Significance. If the frequency-domain constraint is shown to be independent of the fitted bias parameter and to correctly handle signal-dependent noise after PSF convolution, the work could advance self-supervised deblurring by providing a physics-informed mechanism for bias correction beyond zero-mean assumptions. The multi-frame initialization and pretrain-finetune components offer practical engineering value for stable training under realistic low-light conditions.
major comments (2)
- Abstract: The central claim that a frequency-domain constraint 'inherent to the defocus imaging process' can be enforced via a single learnable noise bias parameter for joint bias correction requires explicit derivation showing independence from the fitted term. The parameter is determined during training on target data, and low-light noise is typically signal-dependent (Poisson-Gaussian); without demonstrating that the constraint remains valid post-convolution with the defocus PSF, the physics guidance risks being circular.

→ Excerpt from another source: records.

-- pv_equiv track=rewrite | github.com/jkbockstael/adventofcode-2015 | day01-part2.py | steps_to_enter_basement
-- ===== SOURCE A (Python) =====
-- def steps_to_enter_basement(directions):
--     steps = 0
--     floor = 0
--     for step in directions:
--         steps += 1
--         if step == '(':
--             floor += 1
--         if step == ')':
--             floor -= 1
--         if floor == -1:
--             return steps
--     return None
-- ===== SOURCE B (Python) =====
-- def steps_to_enter_basement(directions):
--     deltas = [1 if c == '(' else -1 if c == ')' else 0 for c in directions]
--     levels = []
--     total = 0
--     for d in deltas:
--         total += d
--         levels.append(total)
--     try:
--         return levels.index(-1) + 1
--     except ValueError:
--         return None
-- ===== Notes on version B (the rewrite author's own statement) =====
-- stated objective: alternative
-- what changed: Replaces the fused counter/floor accumulator loop by a table build (delta map, then prefix-sum levels list) followed by a separate first-index search for level -1.
import Mathlib
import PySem

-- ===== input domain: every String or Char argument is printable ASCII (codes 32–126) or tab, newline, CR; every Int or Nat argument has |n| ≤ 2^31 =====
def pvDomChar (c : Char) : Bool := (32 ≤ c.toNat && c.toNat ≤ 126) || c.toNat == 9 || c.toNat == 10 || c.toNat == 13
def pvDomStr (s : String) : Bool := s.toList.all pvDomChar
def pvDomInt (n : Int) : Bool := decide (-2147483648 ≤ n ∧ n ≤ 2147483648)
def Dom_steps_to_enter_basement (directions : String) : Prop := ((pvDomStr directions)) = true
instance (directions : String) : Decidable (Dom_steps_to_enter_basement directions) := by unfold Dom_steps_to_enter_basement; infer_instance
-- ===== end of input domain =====

-- B builds a delta table and prefix-sum level list, then searches it for -1 (alternative decomposition; same cost).


-- ===== PORT A =====
def pvLoopA : List Char → Int → Int → Option Int
  | [], _, _ => none
  | c :: cs, steps, floor =>
    let steps := steps + 1
    let floor := floor + (if c = '(' then 1 else 0)
    let floor := floor + (if c = ')' then -1 else 0)
    if floor = -1 then some steps else pvLoopA cs steps floor

def steps_to_enter_basement (directions : String) : Option Int :=
  pvLoopA directions.toList 0 0

-- ===== PORT B =====
def pvDelta (c : Char) : Int := if c = '(' then 1 else if c = ')' then -1 else 0

-- the 'total += d; levels.append(total)' loop of Source B
def pvLevels : Int → List Int → List Int
  | _, [] => []
  | t, d :: ds => (t + d) :: pvLevels (t + d) ds

def steps_to_enter_basement_alt (directions : String) : Option Int :=
  let deltas := directions.toList.map pvDelta
  let levels := pvLevels 0 deltas
  match PySem.List.index? levels (-1) with
  | none => none            -- except ValueError: return None
  | some k => some ((k : Int) + 1)

-- ===== PRECONDITION & SPEC =====
def Spec_steps_to_enter_basement (directions : String) (out : Option Int) : Prop := out = steps_to_enter_basement_alt directions
instance (directions : String) (out : Option Int) : Decidable (Spec_steps_to_enter_basement directions out) := by unfold Spec_steps_to_enter_basement; infer_instance

-- ===== CLAIM (what is proved, stated in full; the proofs are below) =====
def Claim_equal_steps_to_enter_basement : Prop := ∀ (directions : String), Dom_steps_to_enter_basement directions → Spec_steps_to_enter_basement directions (steps_to_enter_basement directions)

-- ===== LEMMAS AND PROOFS =====
theorem pvLoopA_eq_index (cs : List Char) : ∀ (steps floor : Int),
    pvLoopA cs steps floor =
      (match PySem.List.index? (pvLevels floor (cs.map pvDelta)) (-1) with
       | none => none
       | some k => some (steps + (k : Int) + 1)) := by
  induction cs with
  | nil => intro steps floor; rfl
  | cons c cs ih =>
    intro steps floor
    have hδ : floor + (if c = '(' then 1 else 0) + (if c = ')' then -1 else 0) = floor + pvDelta c := by
      simp only [pvDelta]
      split_ifs with h1 h2 <;> first | omega | exact absurd (h1 ▸ h2) (by decide)
    simp only [pvLoopA, List.map_cons, pvLevels, hδ]
    by_cases h : floor + pvDelta c = -1
    · rw [if_pos h, h, PySem.List.index?_cons_self]
      simp
    · rw [if_neg h, PySem.List.index?_cons_of_ne _ h, ih]
      cases PySem.List.index? (pvLevels (floor + pvDelta c) (cs.map pvDelta)) (-1) with
      | none => rfl
      | some k =>
        simp only [Option.map_some]
        push_cast
        ring_nf

-- ===== VERDICT (by name: the statement is the Claim_ definition above) =====
theorem steps_to_enter_basement_spec : Claim_equal_steps_to_enter_basement := by
  intro directions _
  unfold Spec_steps_to_enter_basement steps_to_enter_basement steps_to_enter_basement_alt
  rw [pvLoopA_eq_index]
  cases hx : PySem.List.index? (pvLevels 0 (directions.toList.map pvDelta)) (-1) with
  | none => rw [PySem.List.index?_eq_idxOf?] at hx; simp [hx, PySem.List.index?_eq_idxOf?]
  | some k => rw [PySem.List.index?_eq_idxOf?] at hx; simp [hx, PySem.List.index?_eq_idxOf?]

- Abstract (and method description): The multi-frame initialization and pretrain-finetune steps are presented as suppressing biased noise prior to deblurring, but these do not remove the dependency on the learnable bias parameter for enforcing the constraint. Validation that the overall formulation is not merely empirical fitting is load-bearing for the 'physics-guided' claim.
minor comments (1)
- The abstract would benefit from a concise statement of the assumed noise model and the explicit form of the frequency-domain constraint to allow immediate assessment of its applicability to signal-dependent noise.
Simulated Author's Rebuttal
We thank the referee for the constructive feedback, which highlights important aspects of our physics-guided formulation that require further clarification. We address the major comments point by point below and will revise the manuscript to incorporate explicit derivations and additional validation as requested.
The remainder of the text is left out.